Emma studied the surface of her skin, unsure how comfortable she felt knowing that she had just absorbed probably the rarest and most powerful magic known to man. She swallowed hard. "You mean, it's just floating around inside us?"
"So long as we remain perfectly balanced between light and dark, yes," Regina said. Her eyes narrowed in on Emma's, undoubtedly sensing the anxiety building up inside her. "It won't hurt us. If anything, it's meant to protect us. Think of it as hope, a sign that fate is looking out for us."
Emma smiled. She found more comfort in the idea as she continued to think about it. Help that would present itself when they needed it most, the most powerful magic of all, living inside of them, ready to pounce when the time was right. Isn't that something everyone wished for? To have the reassurance that some higher force was on your side, rooting for you to succeed? And they had created that together, from the rarest form of true love. She didn't want to run from that. Emma had spent the better part of their relationship turning away from the truth, convincing herself that what she felt for Regina was a normal friendly-type concern, but she was ready now. She was ready to let herself fall for the woman before her, the woman she had subconsciously kept at arm's length in the past, the woman who looked at her with a glowing smile, emitting just as much warmth and affection that Emma felt oozing out from her own body. She was ready to feel what magic had been telling her since they first met; that Regina was her true love.
"We should probably get going," Regina said with a smile. She quickly buttoned up her blouse and tucked it back into her skirt. "We need to figure out what the Evil Queen is looking for before she takes my heart."
"Wait, now?"
Regina picked up Emma's shirt and lobbed it to her. "Yes."
"But we were just…" Emma tilted her head, motioning to the desk Regina laid on just moments ago.

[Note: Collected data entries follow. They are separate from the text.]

-- pv_equiv track=rewrite | github.com/Svanfridurjulia/FORRITUN-SJS-HR | Verkefni - einstaklings/sequence_analysis.py | remove_str
-- ===== SOURCE A (Python) =====
-- def remove_str(opened_file):
--     """Function that removes words and letters from list and returns the new list"""
--     number_list = opened_file
--     count = len(number_list)
--     for number in range(count):
--         number += 1
--         for element in opened_file:
--             if element >= 'a':
--                 number_list.remove(element)
--     return number_list
-- ===== SOURCE B (Python) =====
-- def remove_str(opened_file):
--     """Function that removes words and letters from list and returns the new list"""
--     opened_file[:] = [x for x in opened_file if x < 'a']
--     return opened_file
-- ===== Notes on version B (the rewrite author's own statement) =====
-- stated objective: faster
-- what changed: Replaced the quadratic repeated remove-while-iterating passes with a single linear filter pass assigned back in place via slice assignment.
import Mathlib
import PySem

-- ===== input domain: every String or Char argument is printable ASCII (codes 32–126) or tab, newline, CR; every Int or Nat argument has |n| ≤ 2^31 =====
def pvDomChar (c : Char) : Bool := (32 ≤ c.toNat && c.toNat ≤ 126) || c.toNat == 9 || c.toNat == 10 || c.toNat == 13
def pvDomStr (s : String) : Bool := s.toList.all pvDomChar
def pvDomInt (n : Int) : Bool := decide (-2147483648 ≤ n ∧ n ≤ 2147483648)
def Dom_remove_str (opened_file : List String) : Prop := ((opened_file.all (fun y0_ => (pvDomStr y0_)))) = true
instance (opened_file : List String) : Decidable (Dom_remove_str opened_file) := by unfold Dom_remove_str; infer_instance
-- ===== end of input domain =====

-- B replaces A's quadratic remove-while-iterating passes by one linear filter pass (return value proved equal;
-- both Pythons mutate the argument list in place to the same final contents).

-- ===== PORT A =====
-- one inner 'for element in opened_file: if element >= 'a': number_list.remove(element)' pass, modelled as
-- Python's list iterator: index i advances by 1 each step over the mutating list, remove erases the first occurrence
def removePassA (lst : List String) (i : Nat) : List String :=
  if h : i < lst.length then
    if ¬ (lst[i] < "a") then removePassA (lst.erase lst[i]) (i + 1)
    else removePassA lst (i + 1)
  else lst
termination_by lst.length - i
decreasing_by
· have hm : lst[i] ∈ lst := List.getElem_mem h
  have := List.length_erase_of_mem hm
  omega
· omega

def remove_str (opened_file : List String) : List String :=
  (PySem.List.pyRange 0 (opened_file.length) 1).foldl (fun acc _ => removePassA acc 0) opened_file

-- ===== PORT B =====
def remove_str_alt (opened_file : List String) : List String :=
  opened_file.filter (fun x => decide (x < "a"))

-- ===== PRECONDITION & SPEC =====
def Spec_remove_str (opened_file : List String) (out : List String) : Prop := out = remove_str_alt opened_file
instance (opened_file : List String) (out : List String) : Decidable (Spec_remove_str opened_file out) := by unfold Spec_remove_str; infer_instance

-- ===== CLAIM (what is proved, stated in full; the proofs are below) =====
def Claim_equal_remove_str : Prop := ∀ (opened_file : List String), Dom_remove_str opened_file → Spec_remove_str opened_file (remove_str opened_file)



-- ===== LEMMAS AND PROOFS =====

-- erasing an element that the filter drops does not change the filter
theorem filter_erase_drop (e : String) (he : ¬ (e < "a")) :
    ∀ (l : List String), (l.erase e).filter (fun x => decide (x < "a")) = l.filter (fun x => decide (x < "a")) := by
  intro l
  induction l with
  | nil => simp
  | cons a t ih =>
    by_cases hae : a = e
    · subst hae
      rw [List.erase_cons_head, List.filter_cons]
      simp only [decide_eq_false he, Bool.false_eq_true, if_false]
    · rw [List.erase_cons_tail (by simpa using hae)]
      simp only [List.filter_cons, ih]

-- one pass preserves the kept elements
theorem filter_removePassA : ∀ (l : List String) (i : Nat),
    (removePassA l i).filter (fun x => decide (x < "a")) = l.filter (fun x => decide (x < "a")) := by
  intro l i
  fun_induction removePassA l i with
  | case1 l i h he ih => rw [ih, filter_erase_drop _ he]
  | case2 l i h he ih => exact ih
  | case3 l i h => rfl

-- one pass never lengthens
theorem length_removePassA_le : ∀ (l : List String) (i : Nat),
    (removePassA l i).length ≤ l.length := by
  intro l i
  fun_induction removePassA l i with
  | case1 l i h he ih =>
    have := List.length_erase_of_mem (List.getElem_mem h)
    omega
  | case2 l i h he ih => exact ih
  | case3 l i h => exact le_refl _

-- progress: if some yet-unvisited element is to be removed, the pass strictly shrinks
theorem length_removePassA_lt : ∀ (l : List String) (i : Nat),
    (∃ j, i ≤ j ∧ ∃ hj : j < l.length, ¬ (l[j] < "a")) →
    (removePassA l i).length < l.length := by
  intro l i
  fun_induction removePassA l i with
  | case1 l i h he ih =>
    intro _
    have h1 := List.length_erase_of_mem (List.getElem_mem h)
    have h2 := length_removePassA_le (l.erase l[i]) (i+1)
    omega
  | case2 l i h he ih =>
    rintro ⟨j, hij, hj, hja⟩
    apply ih
    refine ⟨j, ?_, hj, hja⟩
    rcases Nat.eq_or_lt_of_le hij with rfl | hlt
    · exact (he hja).elim
    · omega
  | case3 l i h =>
    rintro ⟨j, hij, hj, _⟩
    omega

-- fixed point: nothing to remove
theorem removePassA_id : ∀ (l : List String) (i : Nat),
    (∀ x ∈ l, x < "a") → removePassA l i = l := by
  intro l i
  fun_induction removePassA l i with
  | case1 l i h he ih =>
    intro hall
    exact absurd (by exact hall l[i] (List.getElem_mem h)) (by simpa using he)
  | case2 l i h he ih => intro hall; exact ih hall
  | case3 l i h => intro _; rfl

-- iterate the pass n times
def passIter : Nat → List String → List String
  | 0, l => l
  | n+1, l => passIter n (removePassA l 0)

theorem foldl_pass_eq_passIter : ∀ (r : List Int) (l : List String),
    r.foldl (fun acc _ => removePassA acc 0) l = passIter r.length l := by
  intro r
  induction r with
  | nil => intro l; rfl
  | cons a t ih => intro l; simp only [List.foldl, List.length_cons, passIter, ih]

theorem passIter_eq_filter : ∀ (n : Nat) (l : List String),
    l.length - (l.filter (fun x => decide (x < "a"))).length ≤ n →
    passIter n l = l.filter (fun x => decide (x < "a")) := by
  intro n
  induction n with
  | zero =>
    intro l hc
    have hle := List.length_filter_le (fun x => decide (x < "a")) l
    have hlen : (l.filter (fun x => decide (x < "a"))).length = l.length := by omega
    have := (List.length_filter_eq_length_iff).mp hlen
    symm
    exact List.filter_eq_self.mpr this
  | succ n ih =>
    intro l hc
    by_cases hall : ∀ x ∈ l, x < "a"
    · have hid : removePassA l 0 = l := removePassA_id l 0 hall
      show passIter n (removePassA l 0) = _
      rw [hid]
      apply ih
      have hfs : l.filter (fun x => decide (x < "a")) = l := by
        apply List.filter_eq_self.mpr; simpa using hall
      rw [hfs]; omega
    · rw [not_forall] at hall
      obtain ⟨x, hx2⟩ := hall
      rw [Classical.not_imp] at hx2
      obtain ⟨hx, hxa⟩ := hx2
      obtain ⟨j, hj, hje⟩ := List.mem_iff_getElem.mp hx
      have hlt : (removePassA l 0).length < l.length :=
        length_removePassA_lt l 0 ⟨j, Nat.zero_le _, hj, by rw [hje]; exact hxa⟩
      have hfil := filter_removePassA l 0
      show passIter n (removePassA l 0) = _
      rw [ih (removePassA l 0) (by rw [hfil]; omega), hfil]

-- ===== VERDICT (by name: the statement is the Claim_ definition above) =====
theorem remove_str_spec : Claim_equal_remove_str := by
  intro l _
  show remove_str l = remove_str_alt l
  unfold remove_str remove_str_alt
  rw [foldl_pass_eq_passIter, PySem.List.length_pyRange_one]
  apply passIter_eq_filter
  have := List.length_filter_le (fun x => decide (x < "a")) l
  omega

"Emma, you do realize that if we fix this, we can have a lifetime of…" Regina motioned to the same desk, mocking Emma's gesture. "Besides, we need to buy some time. If my darker half consumes even a little bit more of my heart, our balance will shift and we won't be able to extract any magic at all."
She smirked at Regina's comment, and though a small ounce of disappointment hit her core, she understood the urgency of the situation. They didn't yet know exactly how to extract the magic they created, or if it could be extracted at all, and Regina's eclipsing heart would soon bring their window of hope to a premature close. Emma nodded and slipped on her shirt before picking up her red leather jacket off the floor. She watched Regina ruffle her hair as she walked towards the door and Emma's mind thought back to the little battle of confessions they had in the hall. "So, I'm 'people' you love huh?"

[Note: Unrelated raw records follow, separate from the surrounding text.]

-- pv_equiv track=rewrite | github.com/zhanglabtools/ConsTADs | ConsTADs/TadSeparationLandscape.py | __get_bin_name_list_for_chr
-- ===== SOURCE A (Python) =====
-- def __get_bin_name_list_for_chr(chr_length, chr_symbol, resolution):
--      start_pos = 0
--      start = []
--      end = []
--      bin_name_chr = []
--      while (start_pos + resolution) <= chr_length:
--           start.append(start_pos)
--           end.append(start_pos + resolution)
--           start_pos += resolution
--      start.append(start_pos)
--      end.append(chr_length)
--      for i in range(len(start)):
--           bin_name_chr.append(chr_symbol + ':' + str(start[i]) + '-' + str(end[i]))
--      return bin_name_chr
-- ===== SOURCE B (Python) =====
-- def __get_bin_name_list_for_chr(chr_length, chr_symbol, resolution):
--     m = max(chr_length // resolution, 0)
--     bins = [f"{chr_symbol}:{i * resolution}-{(i + 1) * resolution}" for i in range(m)]
--     bins.append(f"{chr_symbol}:{m * resolution}-{chr_length}")
--     return bins
-- ===== Notes on version B (the rewrite author's own statement) =====
-- stated objective: simpler
-- what changed: Replaces the while loop that discovers the bin count by repeated addition (building separate start/end lists, then a second indexing pass) with a closed-form count m = chr_length // resolution and a single comprehension emitting each bin string directly, plus the one trailing bin.
-- outside the precondition, e.g. on __get_bin_name_list_for_chr(-5, 'c', -2): A returns ['c:0--5'], B returns ['c:0--2', 'c:-2--4', 'c:-4--5']; on __get_bin_name_list_for_chr(-1, 'x', 0): A returns ['x:0--1'], B raises ZeroDivisionError
import Mathlib
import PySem

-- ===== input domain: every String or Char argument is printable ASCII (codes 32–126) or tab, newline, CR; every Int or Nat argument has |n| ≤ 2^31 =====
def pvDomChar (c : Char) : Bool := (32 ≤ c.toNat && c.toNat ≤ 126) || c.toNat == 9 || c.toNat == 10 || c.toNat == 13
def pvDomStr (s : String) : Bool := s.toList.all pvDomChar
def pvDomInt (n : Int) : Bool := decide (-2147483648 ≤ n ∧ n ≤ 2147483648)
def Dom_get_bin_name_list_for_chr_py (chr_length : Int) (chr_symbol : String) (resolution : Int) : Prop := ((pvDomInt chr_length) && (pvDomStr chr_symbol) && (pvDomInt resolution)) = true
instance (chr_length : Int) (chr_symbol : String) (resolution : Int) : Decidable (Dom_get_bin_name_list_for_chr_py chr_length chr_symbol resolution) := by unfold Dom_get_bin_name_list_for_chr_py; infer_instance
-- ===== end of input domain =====

-- B replaces A's while loop (which discovers the bin count by repeated addition and fills
-- separate start/end lists, then a second indexing pass) by a closed-form bin count
-- m = chr_length // resolution and one direct comprehension; objective: simpler.

-- ===== PORT A =====
-- the while loop; the '0 < resolution' conjunct only makes the recursion total
-- (on resolution ≤ 0 with resolution ≤ chr_length the Python loop never terminates; outside Pre_)
def pvLoopA (L res : Int) (p : Int) (s e : List Int) : List Int × List Int × Int :=
  if _h : p + res ≤ L ∧ 0 < res then
    pvLoopA L res (p + res) (s ++ [p]) (e ++ [p + res])
  else (s, e, p)
termination_by (L - p).toNat
decreasing_by omega

def get_bin_name_list_for_chr_py (chr_length : Int) (chr_symbol : String) (resolution : Int) : List String :=
  let r := pvLoopA chr_length resolution 0 [] []
  let start := r.1 ++ [r.2.2]
  let fin := r.2.1 ++ [chr_length]
  (PySem.List.pyRange 0 (start.length : Int) 1).foldl
    (fun acc i => acc ++ [chr_symbol ++ ":" ++ PySem.Int.toStr (PySem.List.pyGetD start i 0)
                          ++ "-" ++ PySem.Int.toStr (PySem.List.pyGetD fin i 0)]) []

-- ===== PORT B =====
def get_bin_name_list_for_chr_py_alt (chr_length : Int) (chr_symbol : String) (resolution : Int) : List String :=
  let m := max (PySem.Int.floordiv chr_length resolution) 0
  ((PySem.List.pyRange 0 m 1).map
      (fun i => chr_symbol ++ ":" ++ PySem.Int.toStr (i * resolution)
                ++ "-" ++ PySem.Int.toStr ((i + 1) * resolution)))
  ++ [chr_symbol ++ ":" ++ PySem.Int.toStr (m * resolution) ++ "-" ++ PySem.Int.toStr chr_length]

-- ===== PRECONDITION & SPEC =====
-- Pre_ excludes non-positive resolution: there Python A loops forever when resolution ≤ chr_length,
-- and when chr_length < resolution ≤ 0 it returns one degenerate bin that is an accident of the loop
-- guard and which B's floor-division bin count does not (and should not) reproduce (B raises on resolution = 0).
def Pre_get_bin_name_list_for_chr_py (chr_length : Int) (chr_symbol : String) (resolution : Int) : Prop :=
  0 < resolution
instance (chr_length : Int) (chr_symbol : String) (resolution : Int) : Decidable (Pre_get_bin_name_list_for_chr_py chr_length chr_symbol resolution) := by unfold Pre_get_bin_name_list_for_chr_py; infer_instance

def pvWitness_get_bin_name_list_for_chr_py : Int × String × Int := (10, "chr1", 3)

def Spec_get_bin_name_list_for_chr_py (chr_length : Int) (chr_symbol : String) (resolution : Int) (out : List String) : Prop := out = get_bin_name_list_for_chr_py_alt chr_length chr_symbol resolution
instance (chr_length : Int) (chr_symbol : String) (resolution : Int) (out : List String) : Decidable (Spec_get_bin_name_list_for_chr_py chr_length chr_symbol resolution out) := by unfold Spec_get_bin_name_list_for_chr_py; infer_instance

-- ===== CLAIM (what is proved, stated in full; the proofs are below) =====
def Claim_equal_get_bin_name_list_for_chr_py : Prop := ∀ (chr_length : Int) (chr_symbol : String) (resolution : Int), Dom_get_bin_name_list_for_chr_py chr_length chr_symbol resolution → Pre_get_bin_name_list_for_chr_py chr_length chr_symbol resolution → Spec_get_bin_name_list_for_chr_py chr_length chr_symbol resolution (get_bin_name_list_for_chr_py chr_length chr_symbol resolution)

-- ===== LEMMAS AND PROOFS =====

-- number of iterations of A's while loop from position p (resolution positive)
def pvCnt (L res p : Int) : Nat := (PySem.Int.floordiv (L - p) res).toNat

lemma pvCnt_succ (L res p : Int) (hr : 0 < res) (h : p + res ≤ L) :
    pvCnt L res p = pvCnt L res (p + res) + 1 := by
  unfold pvCnt
  rw [PySem.Int.floordiv_eq_ediv_of_pos hr, PySem.Int.floordiv_eq_ediv_of_pos hr]
  have h1 : L - p = (L - (p + res)) + 1 * res := by ring
  rw [h1, Int.add_mul_ediv_right _ _ (by omega : res ≠ 0)]
  have h2 : 0 ≤ (L - (p + res)) / res := Int.ediv_nonneg (by omega) (by omega)
  omega

lemma pvCnt_zero (L res p : Int) (hr : 0 < res) (h : ¬ p + res ≤ L) :
    pvCnt L res p = 0 := by
  unfold pvCnt
  have := (PySem.Int.floordiv_lt_iff_lt_mul (a := L - p) (b := res) (q := 1) hr).mpr (by omega)
  omega

lemma pvShiftMap (p res : Int) (n : Nat) :
    (List.range (n + 1)).map (fun t : Nat => p + (t : Int) * res)
      = p :: (List.range n).map (fun t : Nat => (p + res) + (t : Int) * res) := by
  rw [List.range_succ_eq_map, List.map_cons, List.map_map]
  refine congrArg₂ _ (by simp) ?_
  apply List.map_congr_left; intro t _
  simp only [Function.comp_apply, Nat.succ_eq_add_one]
  push_cast; ring

lemma pvShiftMap' (p res : Int) (n : Nat) :
    (List.range (n + 1)).map (fun t : Nat => p + ((t : Int) + 1) * res)
      = (p + res) :: (List.range n).map (fun t : Nat => (p + res) + ((t : Int) + 1) * res) := by
  rw [List.range_succ_eq_map, List.map_cons, List.map_map]
  refine congrArg₂ _ (by push_cast; ring) ?_
  apply List.map_congr_left; intro t _
  simp only [Function.comp_apply, Nat.succ_eq_add_one]
  push_cast; ring

lemma pvLoopA_spec (L res : Int) (hr : 0 < res) :
    ∀ p s e, pvLoopA L res p s e =
      (s ++ (List.range (pvCnt L res p)).map (fun t : Nat => p + (t : Int) * res),
       e ++ (List.range (pvCnt L res p)).map (fun t : Nat => p + ((t : Int) + 1) * res),
       p + (pvCnt L res p : Int) * res) := by
  intro p s e
  induction p, s, e using pvLoopA.induct L res with
  | case1 p s e h ih =>
      rw [pvLoopA, dif_pos h, ih, pvCnt_succ L res p hr h.1, pvShiftMap, pvShiftMap']
      refine Prod.ext ?_ (Prod.ext ?_ ?_)
      · simp
      · simp
      · simp only []; push_cast; ring
  | case2 p s e h =>
      rw [pvLoopA, dif_neg h]
      have h' : ¬ p + res ≤ L := by tauto
      rw [pvCnt_zero L res p hr h']
      simp

-- the indexing for-loop over two equal-length lists is zipWith
lemma pvFoldl_range_getD (g : Int → Int → String) :
    ∀ (s e : List Int) (acc : List String), s.length = e.length →
      (List.range s.length).foldl (fun acc k => acc ++ [g (s.getD k 0) (e.getD k 0)]) acc
        = acc ++ List.zipWith g s e := by
  intro s
  induction s with
  | nil => intro e acc h; simp
  | cons a s ih =>
      intro e acc h
      cases e with
      | nil => simp at h
      | cons b e =>
          simp only [List.length_cons, List.range_succ_eq_map, List.foldl_cons, List.foldl_map,
            List.getD_cons_zero, List.getD_cons_succ, List.zipWith_cons_cons]
          rw [ih e (acc ++ [g a b]) (by simpa using h)]
          simp

lemma pvZipWith_map_range (g : Int → Int → String) (f1 f2 : Nat → Int) (n : Nat) :
    List.zipWith g ((List.range n).map f1) ((List.range n).map f2)
      = (List.range n).map (fun k => g (f1 k) (f2 k)) := by
  induction n with
  | zero => simp
  | succ n ih =>
      rw [List.range_succ, List.map_append, List.map_append,
        List.zipWith_append (h := by simp), ih]
      simp

-- ===== VERDICT (by name: the statement is the Claim_ definition above) =====
theorem get_bin_name_list_for_chr_py_spec : Claim_equal_get_bin_name_list_for_chr_py := by
  intro L sym res _hd hr
  unfold Spec_get_bin_name_list_for_chr_py
  unfold get_bin_name_list_for_chr_py get_bin_name_list_for_chr_py_alt
  rw [pvLoopA_spec L res hr 0 [] []]
  simp only [List.nil_append, zero_add]
  have hm : max (PySem.Int.floordiv L res) 0 = ((pvCnt L res 0 : Nat) : Int) := by
    unfold pvCnt
    rw [Int.toNat_eq_max]
    norm_num
  rw [hm]
  set n := pvCnt L res 0 with hn
  have hlen : ((List.range n).map (fun t : Nat => (t : Int) * res) ++ [(n : Int) * res]).length
      = n + 1 := by simp
  rw [hlen]
  rw [PySem.List.pyRange_one, PySem.List.pyRange_one]
  simp only [Int.sub_zero, Int.toNat_natCast, List.foldl_map, List.map_map, zero_add,
    PySem.List.pyGetD_natCast]
  rw [show n + 1 = ((List.range n).map (fun t : Nat => (t : Int) * res) ++ [(n : Int) * res]).length
        from hlen.symm]
  rw [pvFoldl_range_getD (fun a b => sym ++ ":" ++ PySem.Int.toStr a ++ "-" ++ PySem.Int.toStr b)
        _ _ [] (by simp)]
  rw [List.zipWith_append (h := by simp), pvZipWith_map_range]
  simp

"Drop it," Regina warned. And though she tried to suppress it, Emma caught the microscopic smile that flashed over her lips. Before she stepped out of the office, Regina looked back at her with a teasing grin, holding the door frame with the palm of her hand. "Oh, and I wouldn't act so smug if I were you. It takes two for that kind of magic to appear." She winked at Emma and walked confidently down the hall, throwing her purse and coat over her shoulder after gathering them from the floor.
And while neither of them really said the words, Emma knew this playful exchange was their way of admitting it to each other. They always did have a unique way of expressing themselves to one another, and whether it was through screaming at each other in the hall or through playful banter, they never failed to know exactly how or what the other felt. That's what made them special in Emma's eyes, their ability to read each other with ease, the way they understood and connected with each other on levels no one else could reach. Emma couldn't contain the smile that tugged at her lips as she followed Regina out of the station. There was hope in the air, a possibility for different endings and new beginnings. For a moment, reversing the memory potion felt possible. For a moment…Emma didn't feel like she was about to lose someone she couldn't imagine herself living without. And she'd hold onto that for now, for as long as it would let her.